Bus Trip – Flash Fiction for 10/19/12

The light was red and I was stopped in front of the bus depot behind a line of cars. I looked over and there were a group of people lined up to get on the bus. On impulse I picked up my phone and took a grabshot. When I looked at the photo later, I was reminded of the times I’d put someone on the bus, or met the bus, or gotten on or off the bus myself. There was always emotion attached to those comings and goings. I wondered what the stories were of the people in the photo.

I want to take this opportunity to thank Madison Woods for starting this group, maintaining it so diligently, updating the technology and for providing guidance and support to new members. The Friday Fictioneers has come to mean a ridiculous amount to me, and to many others I’m sure. Thanks, Madison, for bringing us all together and leading us in this creative endeavor. You have the heart of a warrior princess. I also want to thank Rochelle Wisoff-Fields for stepping up and accepting the leadership role when someone was needed to carry on this fun, creative, weekly tradition.

In line waiting to get on the bus, my earthly possessions clutched in my hands. A fine day, the sun shining, the sky cornflower blue, cottony clouds curtaining the horizon. In my pocket, the letter from the father I never knew, who abandoned his family when I was a baby. I see him always as a young husband smiling in a wedding photo. In two days, I will visit him in the hospital where he lays dying. My feelings swirl, confusion, curiosity, resentment, loyalty to my poor dead mother. At his bedside, I will ask my burning, haunting question. Why?

If you would like to come out and play with Madison Woods and the Friday Fictioneers, click here and follow the instructions.

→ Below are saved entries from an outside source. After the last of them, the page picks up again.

-- ===== VERDICT (by name: the statement is the Claim_ definition above) =====
theorem numberOfPath_spec : Claim_equal_numberOfPath := by
  intro n k arr _hdom hpre
  rcases hpre with hn0 | ⟨hn, hk, hne⟩ | ⟨hn, hlen, hrows⟩
  · -- n ≤ 0: A short-circuits out of bounds at (0, 0), B's guard returns 0
    unfold Spec_numberOfPath numberOfPath numberOfPath_alt
    rw [if_pos (Or.inl hn0)]
    simp only []
    rw [pvCountPaths.eq_def, if_neg (by rintro ⟨h1, _, _⟩; omega), dif_pos (by omega)]
  · -- k < 0 and n ≠ 1: A's negative-sum cutoff fires at (0, 0), B's guard returns 0
    unfold Spec_numberOfPath numberOfPath numberOfPath_alt
    rw [if_pos (Or.inr hk)]
    simp only []
    rw [pvCountPaths.eq_def, if_neg (by rintro ⟨h1, _, _⟩; omega), dif_pos (by omega)]
  have hco : pvCoins n arr := by
    intro i j hi hin hj hjn
    have := (hrows i.toNat (by omega)).2 j.toNat (by omega)
    simpa [pvGetA] using this
  unfold Spec_numberOfPath numberOfPath
  simp only []
  rw [(pvCountPaths_eq n k arr hco 0 0 k _ le_rfl le_rfl le_rfl (pvShape_init n k) (pvInv_init n k arr)).1]
  unfold numberOfPath_alt
  by_cases hg : n ≤ 0 ∨ k < 0
  · rw [if_pos hg]
    rcases hg with hg | hg
    · rw [pvCnt, if_neg (by rintro ⟨h1, _, _⟩; omega), dif_pos (by omega)]
    · exact pvCnt_neg n arr (hco _ _ (by omega) (by omega) (by omega) (by omega)) 0 0 k hg
  · rw [if_neg hg]
    simp only []
    have hcast : ((n - 1).toNat : Int) = n - 1 := by omega
    have hstart : pvRowDicts n arr (((n - 1).toNat : Int) + 1) = [] := by
      rw [pvRowDicts, dif_pos (by omega)]
    have hout := pvOuterFold n arr (n - 1).toNat (by omega)
    rw [hstart] at hout
    rw [hcast] at hout
    rw [hout]
    rw [pvRowDicts_eq n arr 0 le_rfl (by omega)]
    rw [PySem.List.pyRange_one_cons (by omega : (0:Int) < n)]
    simp only [List.map_cons, List.getD_cons_zero]
    exact (pvDictAt_spec n arr hco 0 0 le_rfl (by omega) le_rfl (by omega) k).symm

36 responses to “Bus Trip – Flash Fiction for 10/19/12

  1. Touching, Ron, and something I think has happened and will happen again, something for which there may be an good answer and maybe not. Well told. I like the “cottony clouds curtaining the horizon.”

  2. Ron,
    This is a real story that has been told and will be told a thousands times but you gave it life and truth and your own personal touch. This is the type of story I love to read and enjoy writing. I wish more writers touched pen to paper to create fictional tales based on real human struggles. You did that in this one. Hats off to you. A job well done….even if you used a keyboard instead of a pen and paper.


  3. Dear Ron,
    Thank you for the photo and it’s history. Your story is full of emotion and conflict – well done.
    Thank you too for your tribute to Madison. I’m sure you’ve summed up what a lot of us are feeling, but aren’t able to articulate so well.

  4. That was a nice story, Ron. Thanks for the photo prompt this week. It has generated a lot of fine and varied stories. Your’s is very thoughtful.

    I feel the same as you about Madison.

  5. Beautiful, Ron. I love the contrast between how he’s known his father (photo) and what he anticipates seeing and asking. I’m almost embarrassed about the silliness of mine, after reading the powerful stories your photo inspired. Thanks for a great prompt!

  6. i’m intrigued that he had all his “earthly possessions” with him. there’s another story in that sentence in addition to the story of “why.” well done sir.

  7. Dear Ron: First of all, thank you for your wonderful photo. It is fitting that it should be our dear, beloved Madison’s last. Your piece was heart wrenching to me personally because I lived this story…It was on the same bus that took me home to visit over several decades ( the route and scenery burned in my brain) and the last trip to bury my mom and two weeks later to bury my brother. I’ve not been on that bus since.

  8. “At his bedside, I will ask my burning, haunting question. Why?” A question asked by so many “abandoned” children (even those who end up in loving homes. Moving tale and most appropriate for the stimulus-laden photo you provided for us this week. Many thanks!

  9. Pingback: #FridayFictioneers #FlashFriday No. 30 « Random Inspiration

  10. Ron a beautiful photo prompt and your story oh so much like so many others in this sad society of ours.. It wrenches my heart for the little boy inside the man going to ask “why?” Very well written and your comments to Madison …well I tear up every time I think about it being her last but Rochelle is strong and can deal with all our egos right? As for Madison I am excited for her next release!
    thank you again for the wonderful photo.

  11. Dear Ron,

    Thank you for introducing me to Leonard Grishkin and his story. Would not have met him without you. When I read your story I felt nothing good was going to come of his visiting his dying father. I think that is because your photo is a mirror and all I could see in it was Death standing in the line. God, this was an unexpectedly great photo prompt.




  12. As you said, our stories follow similar paths. No matter what the son has envisioned or imagined concerning his father, it would be interesting to hear how that story unfolds. This story is very personal to me as I had to leave my family when my sons were 15 and 16 and, though I’ve been able to stay close to one, the other has not spoken to me for 13 years. I wonder if he will ever visit me later in life to try to understand why.

  13. So many memories your photo and story bring back. Thanks for stopping by my blog and your comment on my story.